Esto que tengo de barro

No me  tiembla  la muerte, sino su misterio y lo que pueda encerrar. Igualmente el enigma de la existencia de Dios. Si existe, estará ahí y lo que yo diga, haga, piense, medite o discuta, será una insignificante mota de ceniza en la  fragilidad  de la vida. El pensamiento coetáneo, lugar en que los filósofos colocan  la antropología de las ideas, algo así como el alma, el cuerpo corporal, el sentido de la vida, la sexualidad, el yo y el tú, y hasta la ética de la perplejidad, se inunda  de conceptos pretendido comprender lo que no entendemos por mucho esfuerzo que hagamos, pero lo hacemos con la finalidad de darle algún sentido a nuestra existencia, y eso, en sí  mismo,  es   loable.

Johannes Kepler, en su obra sobre los misterios del Cosmos,  cuyo nombre es “Mysterium Cosmographicum”, nos decía: “No nos preguntemos qué propósito útil es el canto de los pájaros, cantar es su deseo desde que fueron creados para cantar. Del mismo modo no debemos preguntarnos por qué la mente humana se preocupa por penetrar los secretos de los cielos... La diversidad de los fenómenos de la Naturaleza es tan grande y los tesoros que encierran los cielos tan ricos, precisamente para que la mente del hombre nunca se encuentre carente de su aliento básico.

Hermosas palabras que ayudan a no sentirnos vacíos de preguntas apoyados en alguna  que otra corta respuesta.  
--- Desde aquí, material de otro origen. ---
-- pv_equiv track=rewrite | github.com/SZmiycharov/HackerSchool | goats python.py | MaxSumAtCurrentIteration
-- ===== SOURCE A (Python) =====
-- def MaxSumAtCurrentIteration(helper, boat,length):
--     maxPossibleSum = 0;
--
--     for i in range(length-1, -1, -1):
--         if (maxPossibleSum + helper[i] <= boat):
--                 maxPossibleSum += helper[i];
--                 del helper [i]
--
--         if (maxPossibleSum == boat):
--             break
--
--     return maxPossibleSum
-- ===== SOURCE B (Python) =====
-- def MaxSumAtCurrentIteration(helper, boat, length):
--     # Return-value equivalent of A. A also deletes the taken elements from
--     # `helper` in place; B does not mutate its argument.
--     s = 0
--     for x in reversed(helper[:max(length, 0)]):
--         if s + x <= boat:
--             s += x
--         if s == boat:
--             break
--     return s
-- ===== Notes on version B (the rewrite author's own statement) =====
-- stated objective: faster
-- what changed: B makes one pure pass over the reversed prefix of the list instead of A's indexed downward loop that deletes each taken element with del (an O(n) shift per deletion); B never mutates helper.
import Mathlib
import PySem

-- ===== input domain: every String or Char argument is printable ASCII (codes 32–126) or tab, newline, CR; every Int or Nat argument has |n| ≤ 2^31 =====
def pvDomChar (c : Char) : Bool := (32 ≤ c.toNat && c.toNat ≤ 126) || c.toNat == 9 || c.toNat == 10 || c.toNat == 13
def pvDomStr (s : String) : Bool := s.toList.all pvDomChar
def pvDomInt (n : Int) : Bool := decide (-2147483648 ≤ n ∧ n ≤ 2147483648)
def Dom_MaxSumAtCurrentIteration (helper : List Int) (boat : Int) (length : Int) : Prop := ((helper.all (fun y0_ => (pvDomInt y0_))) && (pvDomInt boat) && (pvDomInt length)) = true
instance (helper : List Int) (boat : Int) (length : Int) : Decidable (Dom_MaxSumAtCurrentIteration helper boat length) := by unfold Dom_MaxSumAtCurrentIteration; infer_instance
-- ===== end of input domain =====

-- B replaces A's indexed downward loop with `del` by one pure pass over the
-- reversed prefix (objective: faster). A mutates `helper` in place (deletes the
-- taken elements); B does not — the equivalence proved here is about the RETURN
-- value only.

-- ===== PORT A =====
-- for i in range(length-1, -1, -1): the loop counter is ported as a Nat `i+1`
-- whose current Python index is `i`; helper[i] is PySem.List.pyGetD (in range
-- under Pre_), `del helper[i]` is eraseIdx.
def MaxSumAtCurrentIteration.loopA (boat : Int) : List Int → Nat → Int → Int
  | _, 0, s => s
  | h, i+1, s =>
      let x := PySem.List.pyGetD h (i : Int) 0
      if s + x ≤ boat then
        let s' := s + x
        let h' := h.eraseIdx i
        if s' = boat then s' else MaxSumAtCurrentIteration.loopA boat h' i s'
      else
        if s = boat then s else MaxSumAtCurrentIteration.loopA boat h i s

def MaxSumAtCurrentIteration (helper : List Int) (boat : Int) (length : Int) : Int :=
  MaxSumAtCurrentIteration.loopA boat helper length.toNat 0

-- ===== PORT B =====
-- for x in reversed(helper[:max(length, 0)]), with early break on s == boat
def MaxSumAtCurrentIterationAlt.loopB (boat : Int) : List Int → Int → Int
  | [], s => s
  | x :: rest, s =>
      let s' := if s + x ≤ boat then s + x else s
      if s' = boat then s' else MaxSumAtCurrentIterationAlt.loopB boat rest s'

def MaxSumAtCurrentIteration_alt (helper : List Int) (boat : Int) (length : Int) : Int :=
  MaxSumAtCurrentIterationAlt.loopB boat
    (PySem.List.slice helper none (some (max length 0))).reverse 0

-- ===== PRECONDITION & SPEC =====
-- Pre_ excludes exactly the inputs where A raises IndexError (first access helper[length-1] out of range).
def Pre_MaxSumAtCurrentIteration (helper : List Int) (boat : Int) (length : Int) : Prop :=
  length ≤ (helper.length : Int)
instance (helper : List Int) (boat : Int) (length : Int) : Decidable (Pre_MaxSumAtCurrentIteration helper boat length) := by unfold Pre_MaxSumAtCurrentIteration; infer_instance

def pvWitness_MaxSumAtCurrentIteration : List Int × Int × Int := ([1, 2, 4], 3, 3)

def Spec_MaxSumAtCurrentIteration (helper : List Int) (boat : Int) (length : Int) (out : Int) : Prop := out = MaxSumAtCurrentIteration_alt helper boat length
instance (helper : List Int) (boat : Int) (length : Int) (out : Int) : Decidable (Spec_MaxSumAtCurrentIteration helper boat length out) := by unfold Spec_MaxSumAtCurrentIteration; infer_instance

-- ===== CLAIM (what is proved, stated in full; the proofs are below) =====
def Claim_equal_MaxSumAtCurrentIteration : Prop := ∀ (helper : List Int) (boat : Int) (length : Int), Dom_MaxSumAtCurrentIteration helper boat length → Pre_MaxSumAtCurrentIteration helper boat length → Spec_MaxSumAtCurrentIteration helper boat length (MaxSumAtCurrentIteration helper boat length)


-- ===== LEMMAS AND PROOFS =====

-- Invariant: A's loop over indices i-1 … 0 (with the list being mutated at or
-- above the current index only) computes the same value as B's pure fold over
-- the reversed i-prefix of the current list.
lemma loopA_eq_loopB (boat : Int) : ∀ (i : Nat) (h : List Int) (s : Int), i ≤ h.length →
    MaxSumAtCurrentIteration.loopA boat h i s
      = MaxSumAtCurrentIterationAlt.loopB boat ((h.take i).reverse) s := by
  intro i
  induction i with
  | zero => intro h s _; simp [MaxSumAtCurrentIteration.loopA, MaxSumAtCurrentIterationAlt.loopB]
  | succ i ih =>
    intro h s hle
    have hi : i < h.length := by omega
    have hx : PySem.List.pyGetD h (i : Int) 0 = h[i] := by
      rw [PySem.List.pyGetD_natCast]; exact List.getD_eq_getElem h 0 hi
    have htake : (h.take (i+1)).reverse = h[i] :: (h.take i).reverse := by
      rw [List.take_add_one]
      simp [List.getElem?_eq_getElem hi]
    have herase : (h.eraseIdx i).take i = h.take i := by
      rw [List.eraseIdx_eq_take_drop_succ, List.take_append]
      simp [List.length_take, Nat.min_eq_left (le_of_lt hi)]
    rw [MaxSumAtCurrentIteration.loopA, htake, MaxSumAtCurrentIterationAlt.loopB]
    simp only [hx]
    by_cases hc : s + h[i] ≤ boat
    · simp only [if_pos hc]
      by_cases hb : s + h[i] = boat
      · simp [hb]
      · simp only [if_neg hb]
        rw [ih (h.eraseIdx i) (s + h[i]) (by rw [List.length_eraseIdx_of_lt hi]; omega), herase]
    · simp only [if_neg hc]
      by_cases hb : s = boat
      · simp [hb]
      · simp only [if_neg hb]
        exact ih h s (le_of_lt hi)

-- ===== VERDICT (by name: the statement is the Claim_ definition above) =====
theorem MaxSumAtCurrentIteration_spec : Claim_equal_MaxSumAtCurrentIteration := by
  intro helper boat length _ hpre
  unfold Spec_MaxSumAtCurrentIteration MaxSumAtCurrentIteration MaxSumAtCurrentIteration_alt
  have h0 : (0 : Int) ≤ max length 0 := le_max_right _ _
  rw [PySem.List.slice_to helper h0]
  have htn : (max length 0).toNat = length.toNat := by omega
  rw [htn]
  exact loopA_eq_loopB boat length.toNat helper 0
    (by unfold Pre_MaxSumAtCurrentIteration at hpre; omega)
Esa es parte de la cognición que nos embarga cuando nos enfrentamos a los fenómenos celestes, naturales sin duda, pero que, gracias a tanta duda y al deseo de trascender más allá de las estrellas, nos acercamos a indagar el misterio de la Creación, a la esencia de nosotros mismos al ser - y eso igualmente es un enigma -  diminutos seres especiales.  

Estos días finales de enero, en algún lugar del cielo nocturno,  “hay lluvia de estrellas”,  esa luminiscencia de la que estamos construidos y a la que sin duda regresaremos siempre.

Ese agraciado turbión de  luz – si la contemplas lector  no olvide de solicitar un deseo – recibe  en estas fechas el nombre de “Minóridas” o “Centáuridas”,  un  granizado florescencia que  enciende la imaginación aunque ahora menos que en la antigüedad.  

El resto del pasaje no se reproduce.